Similarly, the doctrine of imputation arose amidst claims and counter-claims about what exactly was sufficient to make a human being acceptable before God. The Reformers were unified in their insistence that only an alien righteousness, a righteousness accomplished by, and received solely in union with, Christ was sufficient to endure the unyielding assault of God’s holiness against human rebellion and sin. The doctrine was then clarified as new challenges arose, such as Andreas Osiander’s claims about the inherent presence of Christ as the basis of justification, or later Socinian denials of the possibility of Christ’s securing (or meriting) salvation for his people. Thus, Mark Seifrid’s contention that “to insist that one define justification in terms of ‘the imputation of Christ’s righteousness,’ is to adopt a late-Reformational, Protestant understanding” and that “it is impossible to force Luther into this paradigm” is simply confused about the purpose of doctrinal formulation and development: the earlier simplicity of Luther’s view of imputation was not a simplicity arising out of his retention of pure, biblical conceptualities, but rather a simplicity borne out of a specific polemical context that, as of yet, had no need to address certain challenges, because of course those challenges did not yet exist.[84] Once those later disputes arose they had to be answered. Development and clarification, while often brought about by division and controversy, are nonetheless beneficial as the church seeks to make clear what can and cannot be said about a specific issue. When division and arguments arise, it will no longer do to simply repeat the wording of Scripture, the interpretation of which is precisely what is in dispute.[85]

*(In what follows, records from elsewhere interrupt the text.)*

-- pv_equiv track=rewrite | github.com/kovinevmv/Sandbox | Scripts/ll_parser/ll..py | GetNewNonTerminal
-- ===== SOURCE A (Python) =====
-- import string
--
-- def GetNonTerminals(productions):
--     ReturnSet = set()
--     for i in productions:
--         ReturnSet.add(i)
--     return ReturnSet
--
-- def GetNewNonTerminal(productions):
--     nonTerminals = GetNonTerminals(productions)
--     newNonTerminal = ""
--     for i in string.ascii_uppercase:
--         if i not in nonTerminals:
--             newNonTerminal = i
--             break
--     if not newNonTerminal: raise Exception("Too many nonTerminals")
--     return newNonTerminal
-- ===== SOURCE B (Python) =====
-- import string
--
-- def GetNewNonTerminal(productions):
--     used = set(productions)
--     available = set(string.ascii_uppercase) - used
--     if not available:
--         raise Exception("Too many nonTerminals")
--     return min(available)
-- ===== Notes on version B (the rewrite author's own statement) =====
-- stated objective: simpler
-- what changed: Replaces the letter-by-letter scan with a break by building the complement set ascii_uppercase - used once and reducing it with min (the alphabetically first unused letter).
import Mathlib
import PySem

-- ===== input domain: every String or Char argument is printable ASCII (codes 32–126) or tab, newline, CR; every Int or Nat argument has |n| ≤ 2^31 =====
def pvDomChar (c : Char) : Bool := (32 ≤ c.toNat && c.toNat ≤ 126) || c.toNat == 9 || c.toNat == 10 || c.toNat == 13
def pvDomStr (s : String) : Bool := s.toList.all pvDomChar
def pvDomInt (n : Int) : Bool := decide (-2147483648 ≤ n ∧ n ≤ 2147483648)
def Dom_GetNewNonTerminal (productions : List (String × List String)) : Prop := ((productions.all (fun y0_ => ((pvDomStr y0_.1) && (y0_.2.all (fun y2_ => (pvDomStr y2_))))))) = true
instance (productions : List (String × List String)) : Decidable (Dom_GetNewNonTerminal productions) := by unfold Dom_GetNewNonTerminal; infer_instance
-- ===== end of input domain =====

-- B builds the complement set ascii_uppercase - used and takes its min, instead of A's
-- first-hit scan over the alphabet; equivalence of return values is proved on Pre_ (some letter free).

-- string.ascii_uppercase, iterated as a list of one-character strings
def pvUpper : List String :=
  ["A","B","C","D","E","F","G","H","I","J","K","L","M",
   "N","O","P","Q","R","S","T","U","V","W","X","Y","Z"]

-- ===== PORT A =====
-- for i in productions: ReturnSet.add(i)   (dict iteration yields the keys)
def GetNonTerminals (productions : List (String × List String)) : PySem.Set String :=
  productions.foldl (fun s p => PySem.Set.add s p.1) PySem.Set.empty

-- the for-loop with break: first uppercase letter not in the set, "" if none
def pvFirstFree (nonTerminals : PySem.Set String) : List String → String
  | [] => ""
  | c :: rest => if PySem.Set.contains nonTerminals c then pvFirstFree nonTerminals rest else c

def GetNewNonTerminal (productions : List (String × List String)) : String :=
  pvFirstFree (GetNonTerminals productions) pvUpper
  -- the 'raise Exception("Too many nonTerminals")' branch (result "") lies outside Pre_

-- ===== PORT B =====
def GetNewNonTerminal_alt (productions : List (String × List String)) : String :=
  ((PySem.List.min? (PySem.Set.diff (PySem.Set.ofList pvUpper) (PySem.Set.ofList (productions.map Prod.fst))) (fun x => x)).getD "")
  -- 'if not available: raise Exception(...)' (min? = none) lies outside Pre_

-- ===== PRECONDITION & SPEC =====
-- Pre_ excludes exactly the inputs where every uppercase letter is a key: there A raises
-- Exception("Too many nonTerminals") and B raises the same exception.
def Pre_GetNewNonTerminal (productions : List (String × List String)) : Prop :=
  (pvUpper.any (fun c => !((productions.map Prod.fst).contains c))) = true
instance (productions : List (String × List String)) : Decidable (Pre_GetNewNonTerminal productions) := by unfold Pre_GetNewNonTerminal; infer_instance

def pvWitness_GetNewNonTerminal : (List (String × List String)) := [("S", ["a", "S"])]

def Spec_GetNewNonTerminal (productions : List (String × List String)) (out : String) : Prop := out = GetNewNonTerminal_alt productions
instance (productions : List (String × List String)) (out : String) : Decidable (Spec_GetNewNonTerminal productions out) := by unfold Spec_GetNewNonTerminal; infer_instance

-- ===== CLAIM (what is proved, stated in full; the proofs are below) =====
def Claim_equal_GetNewNonTerminal : Prop := ∀ (productions : List (String × List String)), Dom_GetNewNonTerminal productions → Pre_GetNewNonTerminal productions → Spec_GetNewNonTerminal productions (GetNewNonTerminal productions)

-- ===== LEMMAS AND PROOFS =====

-- the keys set of A equals the keys set of B
theorem getNonTerminals_eq (productions : List (String × List String)) :
    GetNonTerminals productions = PySem.Set.ofList (productions.map Prod.fst) := by
  unfold GetNonTerminals
  rw [PySem.Set.ofList_eq_foldl, List.foldl_map]
  rfl

theorem foldl_min_of_le {a : String} {l : List String} (h : ∀ y ∈ l, a ≤ y) :
    l.foldl min a = a := by
  induction l with
  | nil => rfl
  | cons y t ih =>
      simp only [List.foldl_cons]
      rw [min_eq_left (h y (List.mem_cons_self))]
      exact ih (fun z hz => h z (List.mem_cons_of_mem _ hz))

-- first free letter of a strictly increasing list = min of its free elements
theorem firstFree_eq_min (s : PySem.Set String) (l : List String)
    (hl : l.Pairwise (· < ·)) :
    pvFirstFree s l =
      ((PySem.List.min? (l.filter (fun c => !(PySem.Set.contains s c))) (fun x => x)).getD "") := by
  induction l with
  | nil => rfl
  | cons c rest ih =>
      rcases List.pairwise_cons.mp hl with ⟨hc, hrest⟩
      by_cases h : c ∈ s
      · simp [pvFirstFree, h, ih hrest]
      · have hFalse : List.contains s c = false := by simpa using h
        simp only [pvFirstFree, PySem.Set.contains_eq_listContains, hFalse,
          Bool.false_eq_true, if_false, List.filter_cons, Bool.not_false, if_pos]
        rw [PySem.List.min?_id_cons]
        simp only [Option.getD_some]
        refine (foldl_min_of_le ?_).symm
        intro y hy
        exact le_of_lt (hc y (List.mem_of_mem_filter hy))

theorem pvUpper_pairwise : pvUpper.Pairwise (· < ·) := by
  have h : List.Pairwise (fun a b : String => a.toList < b.toList) pvUpper := by decide
  exact h.imp (fun hab => String.lt_iff_toList_lt.mpr hab)

theorem diff_eq_filter (s : PySem.Set String) :
    PySem.Set.diff (PySem.Set.ofList pvUpper) s
      = pvUpper.filter (fun c => !(PySem.Set.contains s c)) := by
  have h : PySem.Set.ofList pvUpper = pvUpper := by decide
  rw [PySem.Set.diff, h]

-- ===== VERDICT (by name: the statement is the Claim_ definition above) =====
theorem GetNewNonTerminal_spec : Claim_equal_GetNewNonTerminal := by
  intro productions _ _
  unfold Spec_GetNewNonTerminal GetNewNonTerminal GetNewNonTerminal_alt
  rw [getNonTerminals_eq, diff_eq_filter]
  exact firstFree_eq_min _ _ pvUpper_pairwise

In the case of imputation, increasingly more precise definitions of the doctrine were responses to various challenges that arose over more than a century. This narrowing down of what the doctrine meant sought, above all else, to preserve the truth that salvation is wholly the act of the triune God, and that the only righteousness that avails before God is the righteousness that is founded on the redemptive work of Christ. This is hardly a quibbling or needlessly complicating distinction. The fact that a fully developed doctrine of imputation (such as Owen’s) is different from Luther’s or Calvin’s simply reveals how the theological truths that the doctrine sought to express had to be reframed with each successive attempt to introduce a system of redemption at odds with the Bible’s over-arching teaching on salvation in Christ.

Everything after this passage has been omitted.